Kamu çalışanları kıyafet yönetmeliğinin, adeta insanı rencide eden tanımlamalarının hala geçerliliğini koruyor olması kelimenin tam anlamıyla bir rezalet. Favori, bıyık, ayakkabı, etek gibi komik tanımlamalarıyla kamu çalışanlarını öz’den uzaklaştırıp, şekle hapsetmiştir. Daha doğrusu insanları içerikten uzaklaştırıp, şekilciliğe teşvik etmiştir.

Kime, hangi düşünce sahibine sorarsanız sorun “Dış görünüş mü? Kişilik mi?”, “Şekil mi? Fikir mi?”, “Suret mi?

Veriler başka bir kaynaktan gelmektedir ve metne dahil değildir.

-- pv_equiv track=rewrite | github.com/SajjadMazhar/Codewars-kata-solutions | arrayoftiers.py | create_array_of_tiers
-- ===== SOURCE A (Python) =====
-- def create_array_of_tiers(n):
--     num=[]
--     while n>0:
--         num.append(n)
--         n=n//10
--     num.sort()
--     num=list(map(str, num))
--
--     return num
-- ===== SOURCE B (Python) =====
-- def create_array_of_tiers(n):
--     if n <= 0:
--         return []
--     s = str(n)
--     return [s[:i] for i in range(1, len(s) + 1)]
-- ===== Notes on version B (the rewrite author's own statement) =====
-- stated objective: idiomatic
-- what changed: B builds the result as the increasing decimal-string prefixes of str(n) by slicing, instead of A's repeated integer division loop followed by a sort and a str map.
import Mathlib
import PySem

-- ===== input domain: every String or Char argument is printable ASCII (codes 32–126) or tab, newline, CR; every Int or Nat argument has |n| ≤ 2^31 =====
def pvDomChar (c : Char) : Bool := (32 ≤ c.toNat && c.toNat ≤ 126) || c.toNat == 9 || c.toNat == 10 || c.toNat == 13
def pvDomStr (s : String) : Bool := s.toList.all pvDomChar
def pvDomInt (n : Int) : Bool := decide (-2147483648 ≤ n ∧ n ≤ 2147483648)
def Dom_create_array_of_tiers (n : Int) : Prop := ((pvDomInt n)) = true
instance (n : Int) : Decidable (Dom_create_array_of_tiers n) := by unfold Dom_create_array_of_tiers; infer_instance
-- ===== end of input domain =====

-- B replaces A's divide-by-10 loop + sort + str map by the increasing decimal-string
-- prefixes of str(n), taken by slicing (idiomatic; same cost).

-- ===== PORT A =====
-- while n > 0: num.append(n); n = n // 10
def pvLoopA (n : Int) (num : List Int) : List Int :=
  if _h : 0 < n then pvLoopA (PySem.Int.floordiv n 10) (num ++ [n]) else num
termination_by n.toNat
decreasing_by simp only [PySem.Int.floordiv, Int.fdiv_eq_ediv]; omega

def create_array_of_tiers (n : Int) : List String :=
  let num := pvLoopA n []
  let num := PySem.List.sorted num (fun x => x)
  num.map PySem.Int.toStr

-- ===== PORT B =====
def create_array_of_tiers_alt (n : Int) : List String :=
  if n ≤ 0 then []
  else
    let s := PySem.Int.toStr n
    (PySem.List.pyRange 1 (PySem.Str.len s + 1) 1).map (fun i => PySem.Str.slice s none (some i))

-- ===== PRECONDITION & SPEC =====
def Spec_create_array_of_tiers (n : Int) (out : List String) : Prop := out = create_array_of_tiers_alt n
instance (n : Int) (out : List String) : Decidable (Spec_create_array_of_tiers n out) := by unfold Spec_create_array_of_tiers; infer_instance

-- ===== CLAIM (what is proved, stated in full; the proofs are below) =====
def Claim_equal_create_array_of_tiers : Prop := ∀ (n : Int), Dom_create_array_of_tiers n → Spec_create_array_of_tiers n (create_array_of_tiers n)

-- ===== LEMMAS AND PROOFS =====

-- the tiers n, n//10, n//100, … (descending), as A's loop produces them
def pvTiers (n : Int) : List Int :=
  if _h : 0 < n then n :: pvTiers (PySem.Int.floordiv n 10) else []
termination_by n.toNat
decreasing_by simp only [PySem.Int.floordiv, Int.fdiv_eq_ediv]; omega

theorem pvLoopA_eq (n : Int) : ∀ acc, pvLoopA n acc = acc ++ pvTiers n := by
  induction n using pvTiers.induct with
  | case1 n h ih =>
      intro acc
      conv_rhs => rw [pvTiers, dif_pos h]
      rw [pvLoopA, dif_pos h, ih]
      simp
  | case2 n h =>
      intro acc
      rw [pvLoopA, pvTiers]; simp [h]

theorem pvTiers_mem_le (n : Int) : ∀ m ∈ pvTiers n, 0 < m ∧ m ≤ n := by
  induction n using pvTiers.induct with
  | case1 n h ih =>
      rw [pvTiers]; simp only [h, dif_pos, List.mem_cons]
      rintro m (rfl | hm)
      · exact ⟨h, le_refl _⟩
      · obtain ⟨h1, h2⟩ := ih m hm
        refine ⟨h1, le_trans h2 ?_⟩
        simp only [PySem.Int.floordiv, Int.fdiv_eq_ediv]; omega
  | case2 n h => rw [pvTiers]; simp [h]

theorem pvTiers_pairwise (n : Int) : (pvTiers n).Pairwise (fun a b => b < a) := by
  induction n using pvTiers.induct with
  | case1 n h ih =>
      rw [pvTiers]; simp only [h, dif_pos, List.pairwise_cons]
      refine ⟨fun m hm => ?_, ih⟩
      obtain ⟨_, h2⟩ := pvTiers_mem_le _ m hm
      have : PySem.Int.floordiv n 10 < n := by
        simp only [PySem.Int.floordiv, Int.fdiv_eq_ediv]; omega
      omega
  | case2 n h => rw [pvTiers]; simp [h]

theorem sorted_pvTiers (n : Int) :
    PySem.List.sorted (pvTiers n) (fun x => x) = (pvTiers n).reverse := by
  apply PySem.List.sorted_eq_of_perm_of_pairwise_lt
  · exact (pvTiers n).reverse_perm
  · rw [List.pairwise_reverse]
    exact pvTiers_pairwise n

-- decimal digits of a positive Nat, most significant first
def pvRep (n : Nat) : List Char :=
  if n < 10 then [Nat.digitChar n] else pvRep (n / 10) ++ [Nat.digitChar (n % 10)]
termination_by n
decreasing_by omega

theorem toDigitsCore_eq_pvRep : ∀ (n f : Nat) (acc : List Char), n < f →
    Nat.toDigitsCore 10 f n acc = pvRep n ++ acc := by
  intro n
  induction n using Nat.strong_induction_on with
  | _ n ih =>
      intro f acc hf
      match f with
      | 0 => omega
      | f + 1 =>
        simp only [Nat.toDigitsCore]
        by_cases h10 : n < 10
        · have hz : n / 10 = 0 := by omega
          rw [if_pos hz, pvRep, if_pos h10, (by omega : n % 10 = n)]
          simp
        · have hz : ¬ (n / 10 = 0) := by omega
          have hrep : pvRep n = pvRep (n / 10) ++ [Nat.digitChar (n % 10)] := by
            rw [pvRep, if_neg h10]
          rw [if_neg hz, ih (n / 10) (by omega) f (Nat.digitChar (n % 10) :: acc) (by omega), hrep]
          simp

theorem toChars_pos (n : Int) (h : 0 < n) : PySem.Int.toChars n = pvRep n.toNat := by
  simp only [PySem.Int.toChars, if_neg (by omega : ¬ n < 0), Nat.toDigits]
  simpa using toDigitsCore_eq_pvRep n.toNat (n.toNat + 1) [] (by omega)

theorem pvRep_fdiv (n : Int) (h : 10 ≤ n) :
    pvRep n.toNat = pvRep (PySem.Int.floordiv n 10).toNat ++ [Nat.digitChar (n.toNat % 10)] := by
  have h1 : (PySem.Int.floordiv n 10).toNat = n.toNat / 10 := by
    simp only [PySem.Int.floordiv, Int.fdiv_eq_ediv]; omega
  rw [h1, pvRep, if_neg (by omega : ¬ n.toNat < 10)]

theorem pvRep_small (n : Int) (h1 : 0 < n) (h2 : n < 10) : (pvRep n.toNat).length = 1 := by
  rw [pvRep]; simp [(by omega : n.toNat < 10)]

-- the central lemma: A's tiers, reversed and rendered, are the decimal prefixes of str(n)
theorem tiers_eq_prefixes (n : Int) (h : 0 < n) :
    (pvTiers n).reverse.map PySem.Int.toStr =
      (List.range (PySem.Int.toChars n).length).map
        (fun k => String.ofList ((PySem.Int.toChars n).take (k + 1))) := by
  induction n using pvTiers.induct with
  | case2 n hn => omega
  | case1 n hn ih =>
      by_cases h10 : n < 10
      · have hz : ¬ 0 < PySem.Int.floordiv n 10 := by
          simp only [PySem.Int.floordiv, Int.fdiv_eq_ediv]; omega
        have hlen : (PySem.Int.toChars n).length = 1 := by
          rw [toChars_pos n hn]; exact pvRep_small n hn h10
        rw [pvTiers, dif_pos hn, pvTiers, dif_neg hz, hlen]
        simp only [List.range_one, List.reverse_cons, List.reverse_nil, List.nil_append,
          List.map_cons, List.map_nil]
        have ht : (PySem.Int.toChars n).take (0 + 1) = PySem.Int.toChars n := by
          rw [← hlen]; simp
        rw [ht, ← PySem.Int.toList_toStr, String.ofList_toList]
      · have hm : 0 < PySem.Int.floordiv n 10 := by
          simp only [PySem.Int.floordiv, Int.fdiv_eq_ediv]; omega
        set m := PySem.Int.floordiv n 10 with hmdef
        have hsplit : PySem.Int.toChars n = PySem.Int.toChars m ++ [Nat.digitChar (n.toNat % 10)] := by
          rw [toChars_pos n hn, toChars_pos m hm, hmdef, pvRep_fdiv n (by omega)]
        rw [pvTiers]
        simp only [hn, dif_pos, ← hmdef, List.reverse_cons, List.map_append, List.map_cons,
          List.map_nil]
        rw [ih hm, hsplit]
        set cs := PySem.Int.toChars m with hcs
        rw [List.length_append, List.length_singleton, List.range_succ, List.map_append]
        congr 1
        · apply List.map_congr_left
          intro k hk
          rw [List.mem_range] at hk
          rw [List.take_append_of_le_length (by omega)]
        · simp only [List.map_cons, List.map_nil]
          have : (cs ++ [Nat.digitChar (n.toNat % 10)]).take (cs.length + 1) =
              cs ++ [Nat.digitChar (n.toNat % 10)] := by
            apply List.take_of_length_le; simp
          rw [this, ← hsplit, ← PySem.Int.toList_toStr, String.ofList_toList]

theorem alt_pos (n : Int) (h : 0 < n) :
    create_array_of_tiers_alt n =
      (List.range (PySem.Int.toChars n).length).map
        (fun k => String.ofList ((PySem.Int.toChars n).take (k + 1))) := by
  rw [create_array_of_tiers_alt, if_neg (by omega : ¬ n ≤ 0)]
  simp only [PySem.List.pyRange_one, List.map_map, PySem.Str.len_eq, PySem.Int.toList_toStr]
  rw [(by omega : ((PySem.Int.toChars n).length : Int) + 1 - 1 = ((PySem.Int.toChars n).length : Int))]
  rw [Int.toNat_natCast]
  apply List.map_congr_left
  intro k _
  simp only [Function.comp_apply]
  have h1 : (1 : Int) + (k : Int) = ((k + 1 : Nat) : Int) := by push_cast; ring
  apply String.ext  -- strings are equal iff their char lists are
  rw [PySem.Str.toList_slice]
  simp only [PySem.Chars.slice, h1, PySem.List.slice_to_natCast, PySem.Int.toList_toStr]
  rw [String.toList_ofList]

-- ===== VERDICT (by name: the statement is the Claim_ definition above) =====
theorem create_array_of_tiers_spec : Claim_equal_create_array_of_tiers := by
  intro n _
  unfold Spec_create_array_of_tiers create_array_of_tiers
  simp only [pvLoopA_eq n [], List.nil_append, sorted_pvTiers]
  by_cases h : 0 < n
  · rw [List.map_reverse] at *
    rw [← List.map_reverse, tiers_eq_prefixes n h, alt_pos n h]
  · rw [pvTiers, dif_neg h, create_array_of_tiers_alt, if_pos (by omega)]
    simp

Siret mi?”, “Kabuk mu?  Öz mü?”  alacağınız cevap aynıdır değişmez. Herkes kişilik, fikir, siret ve öz’ün yanında olacaktır. Nasıl olmasın ki?  Bir şekilde herkes dış görünüşün aldatıcı cazibesini tecrübe etmiştir.  Kuzu postuna girmiş kurt mu dersiniz, aslan postuna girmiş merkep mi dersiniz? Makyajlı ve maskeli insanlar hayatın bir parçası olarak aramızda dolaşmaya devam etmektedir.

Türkiye gibi gelişmekte olan ülkelerde şekil hep önemli olmuştur. 1981 model kamu çalışanlarının kıyafet yönetmeliği de bu mantıkla hazırlanmıştır. Bir ülke düşünün ki insanlar kıyafetleri ölçüsünde değer bulmuşlar, vatandaşlık haklarından yine ona göre yararlanmışlar. Yasa ve yönetmeliler kişilik, fikir ve öz’ü önceleyip cazipleştireceği yerde, tam tersine değersizleştirmiştir. Bunun sonucunda gerçek başarıdan uzak, şekilsel başarı elde etmiş bireyler oluşmaya başlamıştır.  Mevlana ne güzel ifade etmiş “Nice insanlar gördüm, üzerinde elbisesi yok. Nice elbiseler gördüm, içinde insan yok”.   İnsanların dış görünüşünü parayla, sermayeyle değiştirebilirsiniz ama fikirleri asla. Üç kuruşla değişen şeye değer atfederseniz karşınızda üç kuruşluk insanlar bulursunuz. Sonra da birbirimizi sorgularız “biz niye bu haldeyiz?”

Çoğumuzun bu gün gördüğümüzde dilenci diye para vermeye çalışacağımız, dünya bilim tarihine geçmiş insanların ne bıyık nede sakalı tanımlanmış değildir. Bunlar yaptıkları işle ve ulaştıkları bilimsel bulgularla insanlık tarihinde ki yerlerini almıştır. Bugün dahi hayırla anılmaktadırlar. Tersi durumda bir kalıba sokulup, özgürlükleri ellerinden alınarak tıp ya da fizik alanında başarı elde etmiş insan yoktur.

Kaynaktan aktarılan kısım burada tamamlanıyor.